The GLM was performed in NiPy [v0.3;8] while accounting for serial correlation with an autoregressive term (AR1) and hrf modelling was set to be ‘canonical with derivative’. The temporal derivatives were included in the model for a better estimation of the beta parameters. This is now explicitly mentioned in the manuscript with corresponding citation.

    

    You used a within-subject leave-one-run-out cross-validation; as you know I'm sure, Gael showed that LOO tends to be biased (https://arxiv.org/abs/1606.05201). If I understand correctly, that means that the classification is done with 7 betas per class, predict 1 (and rotate). Obviously, that is an issue as K-folds will lead to an even smaller number of beta to use. I don't know if that's addressable here, but worth mentioning the issue (and even better do an alternative sampling scheme if you think it's feasible).

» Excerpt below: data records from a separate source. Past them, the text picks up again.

-- pv_equiv track=rewrite | github.com/qs-1/CCC-solutions | Junior/2017/j4.py | count_valid_minutes
-- ===== SOURCE A (Python) =====
-- def count_valid_minutes(curr_hour, max_minute=60):
--     count = 0
--     for j in range(1, 60 if max_minute == 60 else max_minute+1): # could be less than 60 for the final hour, like for 1hr 20 min, we count hr normally, but for 2nd hour we stop at 20
--         ignore = False
--         if curr_hour < 10:  # ignore starting 0 in the time like 1:00
--             diff = abs(curr_hour % 10 - j // 10)
--             ignore = True
--         else:
--             diff = abs(curr_hour % 10 - curr_hour // 10)
--         diff *= -1 if j // 10 > j % 10 else 1
--
--         if (curr_hour % 10) + diff == (j // 10) and (j // 10) + diff == j % 10:
--             if not ignore:
--                 if curr_hour % 10 == (curr_hour // 10) + diff:
--                     count += 1
--             else:
--                 count += 1
--     return count
-- ===== SOURCE B (Python) =====
-- def count_valid_minutes(curr_hour, max_minute=60):
--     # Directly construct the arithmetic-progression candidate minutes instead of scanning all minutes.
--     upper = 59 if max_minute == 60 else max_minute
--     h1 = curr_hour % 10
--     count = 0
--     if curr_hour < 10:
--         for t in range(10):
--             o = 2 * t - h1
--             if 0 <= o <= 9:
--                 j = 10 * t + o
--                 if 1 <= j <= upper:
--                     count += 1
--     else:
--         H = curr_hour // 10
--         t = 2 * h1 - H
--         o = 3 * h1 - 2 * H
--         if t >= 0 and 0 <= o <= 9:
--             j = 10 * t + o
--             if 1 <= j <= upper:
--                 count = 1
--     return count
-- ===== Notes on version B (the rewrite author's own statement) =====
-- stated objective: faster
-- what changed: Instead of scanning every minute j in [1, upper] and testing A's digit-difference condition, B decodes the hour's digits and directly constructs the arithmetic-progression candidate minutes (a single candidate for hour >= 10; one candidate per tens digit t in 0..9 for hour < 10) and counts those whose digits are valid and which lie in [1, upper].
import Mathlib
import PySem

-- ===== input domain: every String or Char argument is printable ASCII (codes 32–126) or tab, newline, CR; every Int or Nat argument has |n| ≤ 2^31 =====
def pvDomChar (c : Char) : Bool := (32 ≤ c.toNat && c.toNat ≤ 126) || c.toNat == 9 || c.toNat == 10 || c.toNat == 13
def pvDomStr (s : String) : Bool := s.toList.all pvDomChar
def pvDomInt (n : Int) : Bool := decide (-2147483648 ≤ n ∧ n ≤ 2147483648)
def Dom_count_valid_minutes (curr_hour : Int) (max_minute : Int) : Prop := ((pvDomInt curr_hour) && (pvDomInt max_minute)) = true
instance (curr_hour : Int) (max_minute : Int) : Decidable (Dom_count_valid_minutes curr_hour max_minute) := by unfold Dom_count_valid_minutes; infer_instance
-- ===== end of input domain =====

-- B replaces A's scan over every minute with direct construction of the arithmetic-progression
-- candidate minutes (objective: faster — O(1) candidates instead of a loop over max_minute minutes).

-- ===== PORT A =====
def count_valid_minutes (curr_hour : Int) (max_minute : Int) : Int :=
  (PySem.List.pyRange 1 (if max_minute == 60 then 60 else max_minute + 1) 1).foldl
    (fun count j =>
      -- (diff, ignore) set in the two branches of `if curr_hour < 10`
      let pr : Int × Bool :=
        if curr_hour < 10 then
          (|PySem.Int.mod curr_hour 10 - PySem.Int.floordiv j 10|, true)
        else
          (|PySem.Int.mod curr_hour 10 - PySem.Int.floordiv curr_hour 10|, false)
      let diff := pr.1 * (if PySem.Int.floordiv j 10 > PySem.Int.mod j 10 then (-1 : Int) else 1)
      if PySem.Int.mod curr_hour 10 + diff = PySem.Int.floordiv j 10 ∧
         PySem.Int.floordiv j 10 + diff = PySem.Int.mod j 10 then
        if pr.2 = false then
          (if PySem.Int.mod curr_hour 10 = PySem.Int.floordiv curr_hour 10 + diff then count + 1
           else count)
        else count + 1
      else count) 0

-- ===== PORT B =====
def count_valid_minutes_alt (curr_hour : Int) (max_minute : Int) : Int :=
  let upper : Int := if max_minute == 60 then 59 else max_minute
  let h1 := PySem.Int.mod curr_hour 10
  if curr_hour < 10 then
    (PySem.List.pyRange 0 10 1).foldl
      (fun count t =>
        let o := 2 * t - h1
        if 0 ≤ o ∧ o ≤ 9 then
          let j := 10 * t + o
          if 1 ≤ j ∧ j ≤ upper then count + 1 else count
        else count) 0
  else
    let H := PySem.Int.floordiv curr_hour 10
    let t := 2 * h1 - H
    let o := 3 * h1 - 2 * H
    if 0 ≤ t ∧ (0 ≤ o ∧ o ≤ 9) then
      let j := 10 * t + o
      if 1 ≤ j ∧ j ≤ upper then 1 else 0
    else 0

-- ===== PRECONDITION & SPEC =====
def Spec_count_valid_minutes (curr_hour : Int) (max_minute : Int) (out : Int) : Prop := out = count_valid_minutes_alt curr_hour max_minute
instance (curr_hour : Int) (max_minute : Int) (out : Int) : Decidable (Spec_count_valid_minutes curr_hour max_minute out) := by unfold Spec_count_valid_minutes; infer_instance

-- ===== CLAIM (what is proved, stated in full; the proofs are below) =====
def Claim_equal_count_valid_minutes : Prop := ∀ (curr_hour : Int) (max_minute : Int), Dom_count_valid_minutes curr_hour max_minute → Spec_count_valid_minutes curr_hour max_minute (count_valid_minutes curr_hour max_minute)

-- ===== LEMMAS AND PROOFS =====

-- The condition under which A's loop body increments the counter, as a Prop on (curr_hour, j).
abbrev CondA (h j : Int) : Prop :=
  let h1 := PySem.Int.mod h 10
  let t := PySem.Int.floordiv j 10
  let o := PySem.Int.mod j 10
  let d0 : Int := if h < 10 then |h1 - t| else |h1 - PySem.Int.floordiv h 10|
  let d := d0 * (if t > o then (-1 : Int) else 1)
  (h1 + d = t ∧ t + d = o) ∧ (h < 10 ∨ h1 = PySem.Int.floordiv h 10 + d)

-- floordiv/mod of a number written as 10*t + o with a digit o.
lemma fdmd_eq (t o : Int) (h0 : 0 ≤ o) (h9 : o ≤ 9) :
    PySem.Int.floordiv (10 * t + o) 10 = t ∧ PySem.Int.mod (10 * t + o) 10 = o := by
  have hfd : PySem.Int.floordiv (10 * t + o) 10 = t := by
    rw [PySem.Int.floordiv_eq_iff_of_pos (by norm_num)]
    constructor <;> nlinarith
  refine ⟨hfd, ?_⟩
  have := PySem.Int.floordiv_mul_add_mod (10 * t + o) 10
  rw [hfd] at this; omega

-- A's loop equals counting CondA over the range.
lemma portA_eq_countP (h m : Int) :
    count_valid_minutes h m =
      ((PySem.List.pyRange 1 (if m == 60 then 60 else m + 1) 1).countP
        (fun j => decide (CondA h j)) : Int) := by
  unfold count_valid_minutes
  have hbody : ∀ (c j : Int),
      (let pr : Int × Bool :=
        if h < 10 then
          (|PySem.Int.mod h 10 - PySem.Int.floordiv j 10|, true)
        else
          (|PySem.Int.mod h 10 - PySem.Int.floordiv h 10|, false)
       let diff := pr.1 * (if PySem.Int.floordiv j 10 > PySem.Int.mod j 10 then (-1 : Int) else 1)
       if PySem.Int.mod h 10 + diff = PySem.Int.floordiv j 10 ∧
          PySem.Int.floordiv j 10 + diff = PySem.Int.mod j 10 then
         if pr.2 = false then
           (if PySem.Int.mod h 10 = PySem.Int.floordiv h 10 + diff then c + 1 else c)
         else c + 1
       else c) = if CondA h j then c + 1 else c := by
    intro c j
    by_cases hh : h < 10 <;> simp only [hh, if_true, if_false, CondA] <;> split_ifs <;>
      first | rfl | tauto
  simp only [hbody]
  rw [PySem.List.foldl_ite_add_one (fun j => CondA h j)]
  omega

-- Characterisation of CondA when curr_hour < 10 and 1 ≤ j.
lemma condA_lt10 (h j : Int) (hh : h < 10) :
    CondA h j ↔ PySem.Int.mod j 10 = 2 * PySem.Int.floordiv j 10 - PySem.Int.mod h 10 := by
  have hmo0 : 0 ≤ PySem.Int.mod j 10 := PySem.Int.mod_nonneg _ (by norm_num)
  have hmo9 : PySem.Int.mod j 10 < 10 := PySem.Int.mod_lt _ (by norm_num)
  have hj10 := PySem.Int.floordiv_mul_add_mod j 10
  have hh0 : 0 ≤ PySem.Int.mod h 10 := PySem.Int.mod_nonneg _ (by norm_num)
  have hh9 : PySem.Int.mod h 10 < 10 := PySem.Int.mod_lt _ (by norm_num)
  simp only [CondA, hh, if_true, true_or, and_true]
  rcases abs_cases (PySem.Int.mod h 10 - PySem.Int.floordiv j 10) with ⟨he, _⟩ | ⟨he, _⟩ <;>
    rw [he] <;> split_ifs <;> constructor <;> intro hc <;> omega

-- Characterisation of CondA when 10 ≤ curr_hour and 1 ≤ j.
lemma condA_ge10 (h j : Int) (hh : ¬ h < 10) :
    CondA h j ↔
      PySem.Int.floordiv j 10 = 2 * PySem.Int.mod h 10 - PySem.Int.floordiv h 10 ∧
      PySem.Int.mod j 10 = 3 * PySem.Int.mod h 10 - 2 * PySem.Int.floordiv h 10 := by
  simp only [CondA, hh, if_false, false_or]
  rcases abs_cases (PySem.Int.mod h 10 - PySem.Int.floordiv h 10) with ⟨he, _⟩ | ⟨he, _⟩ <;>
    rw [he] <;> split_ifs <;> constructor <;> intro hc <;> omega

-- Counting a single candidate value in the range [1, u].
lemma countP_eq_single (u a : Int) :
    ((PySem.List.pyRange 1 (u + 1) 1).countP (fun j => decide (j = a)))
      = if 1 ≤ a ∧ a ≤ u then 1 else 0 := by
  have hc : (fun j : Int => decide (j = a)) = (fun j : Int => j == a) := by
    funext j; by_cases hja : j = a <;> simp [hja]
  rw [hc, ← List.count_eq_countP]
  by_cases hmem : a ∈ PySem.List.pyRange 1 (u + 1) 1
  · have hb := (PySem.List.mem_pyRange_one).1 hmem
    rw [List.count_eq_one_of_mem (PySem.List.nodup_pyRange_one _ _) hmem]
    rw [if_pos (by omega)]
  · rw [List.count_eq_zero.mpr hmem]
    have := (PySem.List.mem_pyRange_one (x := a) (a := 1) (b := u + 1))
    rw [if_neg (by intro hab; exact hmem (this.2 (by omega)))]

-- The hour<10 case: counting minutes j with j%10 = 2*(j//10) - h1 over [1,u]
-- equals counting tens digits t over [0,10) whose candidate minute lies in [1,u].
lemma count_lt10 (u h1 : Int) (h10 : 0 ≤ h1) (h19 : h1 ≤ 9) :
    ((PySem.List.pyRange 1 (u + 1) 1).countP
        (fun j => decide (PySem.Int.mod j 10 = 2 * PySem.Int.floordiv j 10 - h1)))
      = ((PySem.List.pyRange 0 10 1).countP
        (fun t => decide ((0 ≤ 2 * t - h1 ∧ 2 * t - h1 ≤ 9) ∧
                          (1 ≤ 10 * t + (2 * t - h1) ∧ 10 * t + (2 * t - h1) ≤ u)))) := by
  rw [List.countP_eq_length_filter, List.countP_eq_length_filter]
  have hinj : Function.Injective (fun t : Int => 10 * t + (2 * t - h1)) := by
    intro a b hab; simp only at hab; omega
  rw [show ((PySem.List.pyRange 0 10 1).filter
        (fun t => decide ((0 ≤ 2 * t - h1 ∧ 2 * t - h1 ≤ 9) ∧
                          (1 ≤ 10 * t + (2 * t - h1) ∧ 10 * t + (2 * t - h1) ≤ u)))).length
      = (((PySem.List.pyRange 0 10 1).filter
        (fun t => decide ((0 ≤ 2 * t - h1 ∧ 2 * t - h1 ≤ 9) ∧
                          (1 ≤ 10 * t + (2 * t - h1) ∧ 10 * t + (2 * t - h1) ≤ u)))).map
            (fun t : Int => 10 * t + (2 * t - h1))).length from
        (List.length_map (fun t : Int => 10 * t + (2 * t - h1))).symm]
  apply List.Perm.length_eq
  apply (List.perm_ext_iff_of_nodup
    ((PySem.List.nodup_pyRange_one _ _).filter _)
    (((PySem.List.nodup_pyRange_one _ _).filter _).map hinj)).2
  intro x
  simp only [List.mem_filter, List.mem_map, PySem.List.mem_pyRange_one, decide_eq_true_eq]
  constructor
  · rintro ⟨⟨hx1, hx2⟩, hP⟩
    refine ⟨PySem.Int.floordiv x 10, ⟨⟨?_, ?_⟩, ⟨?_, ?_⟩⟩, ?_⟩ <;>
      [skip; skip; skip; skip; skip] <;>
      have hmo0 : 0 ≤ PySem.Int.mod x 10 := PySem.Int.mod_nonneg _ (by norm_num) <;>
      have hmo9 : PySem.Int.mod x 10 < 10 := PySem.Int.mod_lt _ (by norm_num) <;>
      have hx10 := PySem.Int.floordiv_mul_add_mod x 10 <;> omega
  · rintro ⟨t, ⟨⟨ht0, ht10⟩, ⟨ho0, ho9⟩, hj1, hju⟩, hx⟩
    obtain ⟨hfd, hmd⟩ := fdmd_eq t (2 * t - h1) ho0 ho9
    subst hx
    exact ⟨⟨by omega, by omega⟩, by omega⟩

-- A = B pointwise.
lemma portA_eq_portB (h m : Int) : count_valid_minutes h m = count_valid_minutes_alt h m := by
  have hstop : (if m == 60 then (60 : Int) else m + 1) = (if m == 60 then (59 : Int) else m) + 1 := by
    by_cases hm : m = 60 <;> simp [hm]
  set u : Int := if m == 60 then (59 : Int) else m with hu
  have hh0 : 0 ≤ PySem.Int.mod h 10 := PySem.Int.mod_nonneg _ (by norm_num)
  have hh9 : PySem.Int.mod h 10 < 10 := PySem.Int.mod_lt _ (by norm_num)
  rw [portA_eq_countP, hstop]
  by_cases hh : h < 10
  · -- hour < 10
    have hcong : ((PySem.List.pyRange 1 (u + 1) 1).countP (fun j => decide (CondA h j)))
        = ((PySem.List.pyRange 1 (u + 1) 1).countP
            (fun j => decide (PySem.Int.mod j 10 = 2 * PySem.Int.floordiv j 10 - PySem.Int.mod h 10))) := by
      apply List.countP_congr
      intro j hj'
      have hjb := (PySem.List.mem_pyRange_one).1 hj'
      simp only [decide_eq_true_eq]
      exact condA_lt10 h j hh
    rw [hcong, count_lt10 u (PySem.Int.mod h 10) hh0 (by omega)]
    unfold count_valid_minutes_alt
    simp only [← hu, hh, if_true]
    have hbody2 : ∀ (c t : Int),
        (if 0 ≤ 2 * t - PySem.Int.mod h 10 ∧ 2 * t - PySem.Int.mod h 10 ≤ 9 then
           if 1 ≤ 10 * t + (2 * t - PySem.Int.mod h 10) ∧
              10 * t + (2 * t - PySem.Int.mod h 10) ≤ u then c + 1 else c
         else c)
        = if (0 ≤ 2 * t - PySem.Int.mod h 10 ∧ 2 * t - PySem.Int.mod h 10 ≤ 9) ∧
             (1 ≤ 10 * t + (2 * t - PySem.Int.mod h 10) ∧
              10 * t + (2 * t - PySem.Int.mod h 10) ≤ u) then c + 1 else c := by
      intro c t; split_ifs <;> tauto
    simp only [hbody2]
    rw [PySem.List.foldl_ite_add_one
      (fun t => (0 ≤ 2 * t - PySem.Int.mod h 10 ∧ 2 * t - PySem.Int.mod h 10 ≤ 9) ∧
                (1 ≤ 10 * t + (2 * t - PySem.Int.mod h 10) ∧
                 10 * t + (2 * t - PySem.Int.mod h 10) ≤ u))]
    omega
  · -- hour ≥ 10
    set h1 := PySem.Int.mod h 10 with hh1
    set H := PySem.Int.floordiv h 10 with hH
    have hcong : ((PySem.List.pyRange 1 (u + 1) 1).countP (fun j => decide (CondA h j)))
        = ((PySem.List.pyRange 1 (u + 1) 1).countP
            (fun j => decide (j = 10 * (2 * h1 - H) + (3 * h1 - 2 * H)) &&
                      decide (0 ≤ 3 * h1 - 2 * H ∧ 3 * h1 - 2 * H ≤ 9))) := by
      apply List.countP_congr
      intro j hj'
      have hjb := (PySem.List.mem_pyRange_one).1 hj'
      have hmo0 : 0 ≤ PySem.Int.mod j 10 := PySem.Int.mod_nonneg _ (by norm_num)
      have hmo9 : PySem.Int.mod j 10 < 10 := PySem.Int.mod_lt _ (by norm_num)
      have hj10 := PySem.Int.floordiv_mul_add_mod j 10
      simp only [Bool.and_eq_true, decide_eq_true_eq]
      rw [condA_ge10 h j hh]
      simp only [← hh1, ← hH]
      constructor
      · rintro ⟨ht, ho⟩; exact ⟨by omega, by omega⟩
      · rintro ⟨hjv, ho0, ho9⟩
        obtain ⟨hfd, hmd⟩ := fdmd_eq (2 * h1 - H) (3 * h1 - 2 * H) ho0 ho9
        rw [hjv]; exact ⟨hfd, hmd⟩
    rw [hcong]
    unfold count_valid_minutes_alt
    simp only [← hu, hh, if_false, ← hh1, ← hH]
    by_cases hov : 0 ≤ 3 * h1 - 2 * H ∧ 3 * h1 - 2 * H ≤ 9
    · have : (fun j : Int => decide (j = 10 * (2 * h1 - H) + (3 * h1 - 2 * H)) &&
                      decide (0 ≤ 3 * h1 - 2 * H ∧ 3 * h1 - 2 * H ≤ 9))
          = (fun j : Int => decide (j = 10 * (2 * h1 - H) + (3 * h1 - 2 * H))) := by
        funext j; rw [decide_eq_true hov, Bool.and_true]
      rw [this, countP_eq_single]
      obtain ⟨ho0, ho9⟩ := hov
      split_ifs <;> omega
    · have : (fun j : Int => decide (j = 10 * (2 * h1 - H) + (3 * h1 - 2 * H)) &&
                      decide (0 ≤ 3 * h1 - 2 * H ∧ 3 * h1 - 2 * H ≤ 9))
          = (fun _ : Int => false) := by
        funext j; rw [decide_eq_false hov, Bool.and_false]
      rw [this]
      simp only [List.countP_false, Function.const_apply, Nat.cast_zero]
      split_ifs <;> omega

-- ===== VERDICT (by name: the statement is the Claim_ definition above) =====
theorem count_valid_minutes_spec : Claim_equal_count_valid_minutes := by
  intro h m _
  unfold Spec_count_valid_minutes
  exact portA_eq_portB h m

We thank the reviewer for raising this issue with the cross-validation procedure. We agree that the leave-one-out (LOO) cross validation that was performed in this analysis may be biased and repeated random sub-sampling of training set could address the issue. However it has to be noted that the LOO cross validation method was almost exclusively used in all auditory and visual decoding in prior publications. As rightly mentioned by the reviewer, this study is about ‘replicating previous results from vision to audition’ and hence we keep on performing leave-one-out cross validation for making a direct comparison. The caveats of LOO cross validation are now mentioned in the results and conclusion section.